Directions for this task
Whenever "symm" appears in a line, please copy that line from the data.

┄┄┄┄┄┄┄┄┄┄

-- Source B's single-pass loop computes exactly the structural run-length encoding
theorem foldl_addRun_eq_runsOf (s : List Int) : s.foldl addRun [] = runsOf s := by
  induction s using runsOf.induct with
  | case1 => simp [runsOf]
  | case2 x xs ih =>
      have hstep : addRun [] x = [(x, 1)] := by unfold addRun; simp
      simp only [List.foldl_cons, hstep]
      have hsplit : xs.takeWhile (fun y => y == x) ++ xs.dropWhile (fun y => y == x) = xs :=
        List.takeWhile_append_dropWhile
      have htk : ∀ y ∈ xs.takeWhile (fun y => y == x), y = x := by
        intro y hy; simpa using List.mem_takeWhile_imp hy
      conv_lhs => rw [← hsplit]
      rw [foldl_addRun_const x _ htk]
      rcases hr : xs.dropWhile (fun y => y == x) with _ | ⟨y, r'⟩
      · simp [runsOf, hr, add_comm]
      · have hyx : y ≠ x := by
          have hne0 := List.head_dropWhile_not (fun y => y == x) (l := xs) (by simp [hr])
          simp only [hr, List.head_cons] at hne0
          simpa using hne0
        have hstep2 : addRun [(x, 1 + ((xs.takeWhile (fun y => y == x)).length : Int))] y
            = [(x, 1 + ((xs.takeWhile (fun y => y == x)).length : Int)), (y, 1)] := by
          unfold addRun; simp [Ne.symm hyx]
        have hstep3 : addRun [] y = [(y, 1)] := by unfold addRun; simp
        have ih' : r'.foldl addRun [(y, 1)] = runsOf (y :: r') := by
          have h0 : (y :: r').foldl addRun [] = runsOf (y :: r') := hr ▸ ih
          rwa [List.foldl_cons, hstep3] at h0
        rw [List.foldl_cons, hstep2,
            show [(x, 1 + ((xs.takeWhile (fun y => y == x)).length : Int)), (y, 1)]
              = [(x, 1 + ((xs.takeWhile (fun y => y == x)).length : Int))] ++ [(y, 1)] from rfl,
            foldl_addRun_append _ _ _ (by simp), ih']
        conv_rhs => rw [runsOf, hr]
        simp [add_comm]

-- every element of runsOf s (s weakly increasing) is (k, count k s) for some k ∈ s, and conversely
theorem mem_runsOf (s : List Int) (hs : s.Pairwise (· ≤ ·)) (a : Int × Int) :
    a ∈ runsOf s ↔ ∃ k, k ∈ s ∧ a = (k, (s.count k : Int)) := by
  induction s using runsOf.induct with
  | case1 => simp [runsOf]
  | case2 x xs ih =>
    have hsplit : xs.takeWhile (fun y => y == x) ++ xs.dropWhile (fun y => y == x) = xs :=
      List.takeWhile_append_dropWhile
    have htk : ∀ y ∈ xs.takeWhile (fun y => y == x), y = x := by
      intro y hy; simpa using List.mem_takeWhile_imp hy
    have hd_sorted : (xs.dropWhile (fun y => y == x)).Pairwise (· ≤ ·) :=
      List.Pairwise.sublist (List.dropWhile_sublist _) (List.pairwise_cons.mp hs).2
    have hxd : x ∉ xs.dropWhile (fun y => y == x) := not_mem_dropWhile_sorted x xs hs
    have hcnt : xs.count x = (xs.takeWhile (fun y => y == x)).length := by
      conv_lhs => rw [← hsplit]
      rw [List.count_append]
      have h1 : (xs.takeWhile (fun y => y == x)).count x
          = (xs.takeWhile (fun y => y == x)).length := by
        apply List.count_eq_length.mpr
        intro y hy; simpa using (htk y hy).symm
      have h2 : (xs.dropWhile (fun y => y == x)).count x = 0 :=
        List.count_eq_zero.mpr hxd
      omega
    have hcx : ((x :: xs).count x : Int) = ((xs.takeWhile (fun y => y == x)).length : Int) + 1 := by
      rw [List.count_cons_self, hcnt]; push_cast; ring
    have hck : ∀ k, k ≠ x → (x :: xs).count k = (xs.dropWhile (fun y => y == x)).count k := by
      intro k hk
      have hstep : (x :: xs).count k = xs.count k := by
        rw [List.count_cons]; simp [Ne.symm hk]
      rw [hstep]
      conv_lhs => rw [← hsplit]
      rw [List.count_append]
      have h1 : (xs.takeWhile (fun y => y == x)).count k = 0 := by
        apply List.count_eq_zero.mpr
        intro hmem; exact hk (htk k hmem)
      omega
    constructor
    · intro ha
      rw [runsOf] at ha
      rcases List.mem_cons.mp ha with rfl | ha'
      · exact ⟨x, by simp, by rw [hcx]⟩
      · rcases (ih hd_sorted).mp ha' with ⟨k, hk_mem, rfl⟩
        have hkx : k ≠ x := fun h => hxd (h ▸ hk_mem)
        refine ⟨k, ?_, ?_⟩
        · exact List.mem_cons_of_mem _ ((List.dropWhile_sublist _).mem hk_mem)
        · rw [hck k hkx]
    · rintro ⟨k, hk_mem, rfl⟩
      rw [runsOf]
      by_cases hkx : k = x
      · subst hkx; exact List.mem_cons.mpr (Or.inl (by rw [hcx]))
      · have hk_xs : k ∈ xs := by
          rcases List.mem_cons.mp hk_mem with h | h
          · exact absurd h hkx
          · exact h
        have hk_d : k ∈ xs.dropWhile (fun y => y == x) := by
          rw [← hsplit] at hk_xs
          rcases List.mem_append.mp hk_xs with h | h
          · exact absurd (htk k h) hkx
          · exact h
        apply List.mem_cons_of_mem
        exact (ih hd_sorted).mpr ⟨k, hk_d, by rw [hck k hkx]⟩

-- the run values of a weakly increasing list are strictly increasing
theorem runsOf_heads_lt (s : List Int) (hs : s.Pairwise (· ≤ ·)) :
    (runsOf s).Pairwise (fun p q => p.1 < q.1) := by
  induction s using runsOf.induct with
  | case1 => simp [runsOf]
  | case2 x xs ih =>
    have hd_sorted : (xs.dropWhile (fun y => y == x)).Pairwise (· ≤ ·) :=
      List.Pairwise.sublist (List.dropWhile_sublist _) (List.pairwise_cons.mp hs).2
    have hxd : x ∉ xs.dropWhile (fun y => y == x) := not_mem_dropWhile_sorted x xs hs
    rw [runsOf]
    refine List.pairwise_cons.mpr ⟨?_, ih hd_sorted⟩
    intro q hq
    rcases (mem_runsOf _ hd_sorted q).mp hq with ⟨k, hk_mem, rfl⟩
    have hk_xs : k ∈ xs := (List.dropWhile_sublist _).mem hk_mem
    have hle : x ≤ k := (List.pairwise_cons.mp hs).1 k hk_xs
    have hne : x ≠ k := fun h => hxd (h ▸ hk_mem)
    exact lt_of_le_of_ne hle hne

-- counts in runsOf are at least 1
theorem runsOf_count_pos (s : List Int) (p : Int × Int) (hp : p ∈ runsOf s) : 1 ≤ p.2 := by
  induction s using runsOf.induct with
  | case1 => simp [runsOf] at hp
  | case2 x xs ih =>
    rw [runsOf] at hp
    rcases List.mem_cons.mp hp with rfl | hp'
    · simp
    · exact ih hp'

-- counts in runsOf are at most the list length
theorem runsOf_count_le (s : List Int) (hs : s.Pairwise (· ≤ ·)) (p : Int × Int)
    (hp : p ∈ runsOf s) : p.2 ≤ (s.length : Int) := by
  rcases (mem_runsOf s hs p).mp hp with ⟨k, _, rfl⟩
  show ((s.count k : Int)) ≤ (s.length : Int)
  exact_mod_cast List.count_le_length

-- the bucket-distribution loop, in closed form
theorem buckets_foldl (rs : List (Int × Int)) (m : Nat) (g : Nat → List (List Int))
    (h : ∀ p ∈ rs, p.2.toNat < m) :
    rs.foldl (fun bs p => bs.modify p.2.toNat (fun b => b ++ [[p.1, p.2]]))
        ((List.range m).map g)
      = (List.range m).map (fun c =>
          g c ++ (rs.filter (fun p => p.2.toNat == c)).map (fun p => [p.1, p.2])) := by
  induction rs generalizing g with
  | nil => simp
  | cons p rs ih =>
      simp only [List.foldl_cons]
      have hmod : ((List.range m).map g).modify p.2.toNat (fun b => b ++ [[p.1, p.2]])
          = (List.range m).map (fun c => if p.2.toNat = c then g c ++ [[p.1, p.2]] else g c) := by
        apply List.ext_getElem
        · simp
        · intro i h1 h2
          simp only [List.length_modify, List.length_map, List.length_range] at h1
          rw [List.getElem_modify]
          simp [List.getElem_map, List.getElem_range]
      rw [hmod, ih _ (fun q hq => h q (List.mem_cons_of_mem _ hq))]
      apply List.map_congr_left
      intro c _
      by_cases hc : p.2.toNat = c
      · simp [hc]
      · simp [hc]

┄┄┄┄┄┄┄┄┄┄

Solution to the problem
          unfold addRun; simp [Ne.symm hyx]
        intro y hy; simpa using (htk y hy).symm
        rw [List.count_cons]; simp [Ne.symm hk]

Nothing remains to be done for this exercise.